>>>
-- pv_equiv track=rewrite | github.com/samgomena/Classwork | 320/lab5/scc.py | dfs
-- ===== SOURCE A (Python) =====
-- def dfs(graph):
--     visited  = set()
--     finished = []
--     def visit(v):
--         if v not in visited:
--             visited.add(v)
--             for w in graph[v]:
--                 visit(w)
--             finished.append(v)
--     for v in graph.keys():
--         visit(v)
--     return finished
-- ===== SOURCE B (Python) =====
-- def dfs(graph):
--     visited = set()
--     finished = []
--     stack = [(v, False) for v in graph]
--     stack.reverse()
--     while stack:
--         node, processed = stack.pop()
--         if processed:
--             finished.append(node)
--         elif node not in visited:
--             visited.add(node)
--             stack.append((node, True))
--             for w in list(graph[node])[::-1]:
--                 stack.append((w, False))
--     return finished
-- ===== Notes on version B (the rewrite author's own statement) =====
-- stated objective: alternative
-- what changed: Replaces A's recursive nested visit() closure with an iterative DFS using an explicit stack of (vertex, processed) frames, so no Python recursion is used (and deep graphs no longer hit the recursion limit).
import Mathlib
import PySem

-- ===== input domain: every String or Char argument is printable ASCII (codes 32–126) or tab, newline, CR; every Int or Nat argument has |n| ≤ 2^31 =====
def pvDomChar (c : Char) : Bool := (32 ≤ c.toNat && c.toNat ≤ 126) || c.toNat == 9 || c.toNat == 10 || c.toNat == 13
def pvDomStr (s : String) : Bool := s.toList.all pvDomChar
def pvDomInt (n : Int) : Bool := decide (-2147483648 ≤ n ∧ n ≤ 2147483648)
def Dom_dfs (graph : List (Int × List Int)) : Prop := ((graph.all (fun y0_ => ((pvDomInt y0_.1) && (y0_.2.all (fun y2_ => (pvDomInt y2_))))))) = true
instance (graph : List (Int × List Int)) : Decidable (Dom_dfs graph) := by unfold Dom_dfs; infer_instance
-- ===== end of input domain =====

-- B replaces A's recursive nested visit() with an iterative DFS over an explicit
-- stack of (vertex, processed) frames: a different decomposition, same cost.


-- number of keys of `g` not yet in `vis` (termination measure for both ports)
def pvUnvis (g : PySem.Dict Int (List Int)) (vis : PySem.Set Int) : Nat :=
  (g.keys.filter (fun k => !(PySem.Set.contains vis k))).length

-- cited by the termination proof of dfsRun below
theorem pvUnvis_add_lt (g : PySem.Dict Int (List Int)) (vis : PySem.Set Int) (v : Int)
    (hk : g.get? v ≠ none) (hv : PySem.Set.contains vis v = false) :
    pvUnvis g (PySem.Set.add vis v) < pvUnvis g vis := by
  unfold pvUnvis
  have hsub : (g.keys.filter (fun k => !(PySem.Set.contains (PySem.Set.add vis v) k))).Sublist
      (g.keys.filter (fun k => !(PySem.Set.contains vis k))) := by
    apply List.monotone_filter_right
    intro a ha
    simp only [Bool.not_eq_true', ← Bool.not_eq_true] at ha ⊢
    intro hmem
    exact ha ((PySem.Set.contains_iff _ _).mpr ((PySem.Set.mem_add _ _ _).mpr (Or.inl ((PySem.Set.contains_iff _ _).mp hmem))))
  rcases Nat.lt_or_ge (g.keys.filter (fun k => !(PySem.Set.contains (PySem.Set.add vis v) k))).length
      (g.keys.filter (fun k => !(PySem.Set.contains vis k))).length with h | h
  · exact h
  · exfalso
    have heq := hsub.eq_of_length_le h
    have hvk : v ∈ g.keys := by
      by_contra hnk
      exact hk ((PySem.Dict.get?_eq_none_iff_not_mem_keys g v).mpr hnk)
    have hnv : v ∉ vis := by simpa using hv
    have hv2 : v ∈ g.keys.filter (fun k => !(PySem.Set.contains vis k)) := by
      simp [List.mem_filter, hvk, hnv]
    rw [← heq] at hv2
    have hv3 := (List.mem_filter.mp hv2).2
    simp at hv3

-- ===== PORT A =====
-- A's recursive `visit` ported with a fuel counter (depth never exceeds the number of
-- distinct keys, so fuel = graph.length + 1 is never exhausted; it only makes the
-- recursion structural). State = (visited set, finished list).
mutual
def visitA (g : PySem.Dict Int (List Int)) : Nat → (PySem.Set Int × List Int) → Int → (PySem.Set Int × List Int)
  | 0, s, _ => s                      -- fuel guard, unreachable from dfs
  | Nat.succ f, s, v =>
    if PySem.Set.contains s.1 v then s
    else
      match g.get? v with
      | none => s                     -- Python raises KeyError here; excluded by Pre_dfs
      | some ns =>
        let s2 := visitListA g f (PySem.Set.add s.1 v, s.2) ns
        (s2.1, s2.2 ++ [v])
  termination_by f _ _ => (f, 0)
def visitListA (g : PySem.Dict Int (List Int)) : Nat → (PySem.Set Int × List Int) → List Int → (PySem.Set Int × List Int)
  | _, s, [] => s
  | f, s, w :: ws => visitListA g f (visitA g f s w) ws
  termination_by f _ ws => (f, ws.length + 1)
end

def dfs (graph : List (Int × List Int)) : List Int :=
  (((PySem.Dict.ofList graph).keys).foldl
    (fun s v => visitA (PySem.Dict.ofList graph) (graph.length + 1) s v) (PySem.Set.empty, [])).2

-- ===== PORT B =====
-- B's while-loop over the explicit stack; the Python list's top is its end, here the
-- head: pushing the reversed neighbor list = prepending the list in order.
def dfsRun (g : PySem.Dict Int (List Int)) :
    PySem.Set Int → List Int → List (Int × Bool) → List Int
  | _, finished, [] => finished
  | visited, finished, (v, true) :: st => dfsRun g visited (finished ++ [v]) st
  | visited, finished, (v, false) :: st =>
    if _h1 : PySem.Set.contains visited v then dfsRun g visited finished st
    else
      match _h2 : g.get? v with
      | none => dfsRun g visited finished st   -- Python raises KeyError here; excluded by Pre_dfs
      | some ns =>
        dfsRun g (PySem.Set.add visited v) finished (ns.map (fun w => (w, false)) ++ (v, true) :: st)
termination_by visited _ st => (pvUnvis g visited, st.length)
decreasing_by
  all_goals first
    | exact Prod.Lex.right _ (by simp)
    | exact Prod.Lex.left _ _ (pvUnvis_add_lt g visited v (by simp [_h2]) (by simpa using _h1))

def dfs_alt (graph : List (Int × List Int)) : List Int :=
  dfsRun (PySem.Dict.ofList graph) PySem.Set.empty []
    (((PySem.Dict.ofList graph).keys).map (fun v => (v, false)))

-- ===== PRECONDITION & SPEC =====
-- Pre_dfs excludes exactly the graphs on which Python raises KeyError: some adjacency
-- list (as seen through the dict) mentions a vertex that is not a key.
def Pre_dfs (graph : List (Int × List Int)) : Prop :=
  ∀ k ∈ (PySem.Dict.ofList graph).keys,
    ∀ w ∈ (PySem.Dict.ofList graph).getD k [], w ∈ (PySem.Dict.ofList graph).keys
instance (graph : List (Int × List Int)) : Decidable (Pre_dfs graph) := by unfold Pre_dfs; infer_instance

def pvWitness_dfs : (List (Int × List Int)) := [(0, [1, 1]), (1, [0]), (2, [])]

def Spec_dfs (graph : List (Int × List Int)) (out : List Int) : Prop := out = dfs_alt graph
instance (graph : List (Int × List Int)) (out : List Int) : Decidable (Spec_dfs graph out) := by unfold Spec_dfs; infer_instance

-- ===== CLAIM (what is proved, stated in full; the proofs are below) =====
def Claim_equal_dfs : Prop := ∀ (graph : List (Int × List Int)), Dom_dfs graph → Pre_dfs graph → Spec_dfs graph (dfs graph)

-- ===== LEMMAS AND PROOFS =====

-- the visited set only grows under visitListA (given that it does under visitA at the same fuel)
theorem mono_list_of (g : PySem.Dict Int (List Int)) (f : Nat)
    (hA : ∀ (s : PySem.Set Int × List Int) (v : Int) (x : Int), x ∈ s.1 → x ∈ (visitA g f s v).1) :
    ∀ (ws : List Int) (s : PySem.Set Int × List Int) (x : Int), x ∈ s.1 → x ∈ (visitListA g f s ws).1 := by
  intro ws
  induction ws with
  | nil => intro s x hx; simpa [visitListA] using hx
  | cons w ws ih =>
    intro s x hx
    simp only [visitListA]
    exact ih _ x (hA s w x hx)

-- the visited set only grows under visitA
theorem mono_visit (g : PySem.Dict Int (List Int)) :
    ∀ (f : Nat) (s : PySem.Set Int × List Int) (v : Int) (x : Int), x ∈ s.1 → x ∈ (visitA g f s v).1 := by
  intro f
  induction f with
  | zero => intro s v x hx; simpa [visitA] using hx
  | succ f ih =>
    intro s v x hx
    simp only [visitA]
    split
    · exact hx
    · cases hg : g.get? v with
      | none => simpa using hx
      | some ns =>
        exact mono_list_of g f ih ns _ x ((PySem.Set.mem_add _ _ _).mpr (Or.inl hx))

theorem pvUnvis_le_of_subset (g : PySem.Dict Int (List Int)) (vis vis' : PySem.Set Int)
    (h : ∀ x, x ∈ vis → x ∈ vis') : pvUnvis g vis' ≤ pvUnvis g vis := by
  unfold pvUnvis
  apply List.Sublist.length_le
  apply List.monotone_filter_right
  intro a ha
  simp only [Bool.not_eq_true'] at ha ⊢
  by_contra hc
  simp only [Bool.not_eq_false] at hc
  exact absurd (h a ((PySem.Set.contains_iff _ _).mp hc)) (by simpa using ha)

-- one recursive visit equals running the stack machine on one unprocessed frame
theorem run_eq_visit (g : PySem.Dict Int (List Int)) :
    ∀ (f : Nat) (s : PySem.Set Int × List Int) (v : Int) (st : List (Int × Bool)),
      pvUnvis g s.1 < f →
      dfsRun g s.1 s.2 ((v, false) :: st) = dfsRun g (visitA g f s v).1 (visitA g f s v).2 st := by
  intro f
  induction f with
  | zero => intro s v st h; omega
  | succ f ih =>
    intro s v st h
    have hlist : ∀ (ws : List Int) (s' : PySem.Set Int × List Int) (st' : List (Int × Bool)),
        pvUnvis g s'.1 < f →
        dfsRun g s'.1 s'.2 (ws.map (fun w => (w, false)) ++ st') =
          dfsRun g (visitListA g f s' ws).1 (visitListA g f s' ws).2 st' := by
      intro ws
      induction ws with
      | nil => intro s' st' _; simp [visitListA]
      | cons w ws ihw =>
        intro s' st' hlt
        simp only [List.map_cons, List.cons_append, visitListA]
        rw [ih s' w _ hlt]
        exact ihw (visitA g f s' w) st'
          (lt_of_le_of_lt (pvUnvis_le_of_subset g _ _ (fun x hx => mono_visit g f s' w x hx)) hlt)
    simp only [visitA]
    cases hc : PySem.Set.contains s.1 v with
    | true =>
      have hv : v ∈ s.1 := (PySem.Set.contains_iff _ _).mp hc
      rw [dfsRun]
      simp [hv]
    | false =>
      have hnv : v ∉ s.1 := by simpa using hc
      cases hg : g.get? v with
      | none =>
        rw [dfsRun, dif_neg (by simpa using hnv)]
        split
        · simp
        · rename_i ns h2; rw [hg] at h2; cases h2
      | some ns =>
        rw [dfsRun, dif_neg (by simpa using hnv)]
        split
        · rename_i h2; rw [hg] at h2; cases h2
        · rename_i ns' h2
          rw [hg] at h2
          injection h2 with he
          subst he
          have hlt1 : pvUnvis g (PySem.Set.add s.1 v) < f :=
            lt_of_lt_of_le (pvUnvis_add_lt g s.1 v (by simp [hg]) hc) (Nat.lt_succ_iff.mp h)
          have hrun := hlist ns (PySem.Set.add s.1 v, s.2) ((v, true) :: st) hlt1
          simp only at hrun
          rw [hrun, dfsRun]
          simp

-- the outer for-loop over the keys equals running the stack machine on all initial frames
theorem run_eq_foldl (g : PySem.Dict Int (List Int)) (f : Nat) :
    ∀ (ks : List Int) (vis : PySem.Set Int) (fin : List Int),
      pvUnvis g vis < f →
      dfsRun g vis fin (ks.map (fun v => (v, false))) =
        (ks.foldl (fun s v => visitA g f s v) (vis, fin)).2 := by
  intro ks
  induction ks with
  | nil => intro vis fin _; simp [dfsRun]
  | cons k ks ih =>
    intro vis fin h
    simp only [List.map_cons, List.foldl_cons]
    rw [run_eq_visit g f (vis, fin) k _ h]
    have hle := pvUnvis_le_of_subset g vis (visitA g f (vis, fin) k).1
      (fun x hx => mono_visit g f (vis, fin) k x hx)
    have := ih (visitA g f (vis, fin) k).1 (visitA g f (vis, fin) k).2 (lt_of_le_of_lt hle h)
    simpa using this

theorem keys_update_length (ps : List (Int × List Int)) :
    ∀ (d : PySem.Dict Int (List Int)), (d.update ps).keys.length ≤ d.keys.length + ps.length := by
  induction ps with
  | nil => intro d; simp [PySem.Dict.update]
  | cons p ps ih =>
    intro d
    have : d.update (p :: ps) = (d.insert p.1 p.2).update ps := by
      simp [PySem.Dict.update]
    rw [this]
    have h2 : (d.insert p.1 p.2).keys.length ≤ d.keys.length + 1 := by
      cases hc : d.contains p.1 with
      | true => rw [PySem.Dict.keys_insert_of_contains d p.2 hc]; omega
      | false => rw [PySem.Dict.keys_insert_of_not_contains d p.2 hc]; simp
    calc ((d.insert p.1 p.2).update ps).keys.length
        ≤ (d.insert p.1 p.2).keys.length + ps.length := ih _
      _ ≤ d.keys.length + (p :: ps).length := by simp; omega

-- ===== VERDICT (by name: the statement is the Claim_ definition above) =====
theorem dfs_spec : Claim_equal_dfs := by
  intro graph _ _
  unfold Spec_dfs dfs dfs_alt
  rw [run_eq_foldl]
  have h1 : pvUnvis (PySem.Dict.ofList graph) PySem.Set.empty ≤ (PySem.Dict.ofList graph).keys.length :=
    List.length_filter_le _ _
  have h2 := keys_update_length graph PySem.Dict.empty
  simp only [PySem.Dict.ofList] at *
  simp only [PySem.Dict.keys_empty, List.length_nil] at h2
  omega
<<<
> ASSIGNMENT
Copy the stretch of the records above that runs from the line with "-- ===== SOURCE A" through the line with "def pvDomStr (s". Both end lines belong in the copy, and nothing else does.

> SOLUTION FOR THIS TASK
-- ===== SOURCE A (Python) =====
-- def dfs(graph):
--     visited  = set()
--     finished = []
--     def visit(v):
--         if v not in visited:
--             visited.add(v)
--             for w in graph[v]:
--                 visit(w)
--             finished.append(v)
--     for v in graph.keys():
--         visit(v)
--     return finished
-- ===== SOURCE B (Python) =====
-- def dfs(graph):
--     visited = set()
--     finished = []
--     stack = [(v, False) for v in graph]
--     stack.reverse()
--     while stack:
--         node, processed = stack.pop()
--         if processed:
--             finished.append(node)
--         elif node not in visited:
--             visited.add(node)
--             stack.append((node, True))
--             for w in list(graph[node])[::-1]:
--                 stack.append((w, False))
--     return finished
-- ===== Notes on version B (the rewrite author's own statement) =====
-- stated objective: alternative
-- what changed: Replaces A's recursive nested visit() closure with an iterative DFS using an explicit stack of (vertex, processed) frames, so no Python recursion is used (and deep graphs no longer hit the recursion limit).
import Mathlib
import PySem

-- ===== input domain: every String or Char argument is printable ASCII (codes 32–126) or tab, newline, CR; every Int or Nat argument has |n| ≤ 2^31 =====
def pvDomChar (c : Char) : Bool := (32 ≤ c.toNat && c.toNat ≤ 126) || c.toNat == 9 || c.toNat == 10 || c.toNat == 13
def pvDomStr (s : String) : Bool := s.toList.all pvDomChar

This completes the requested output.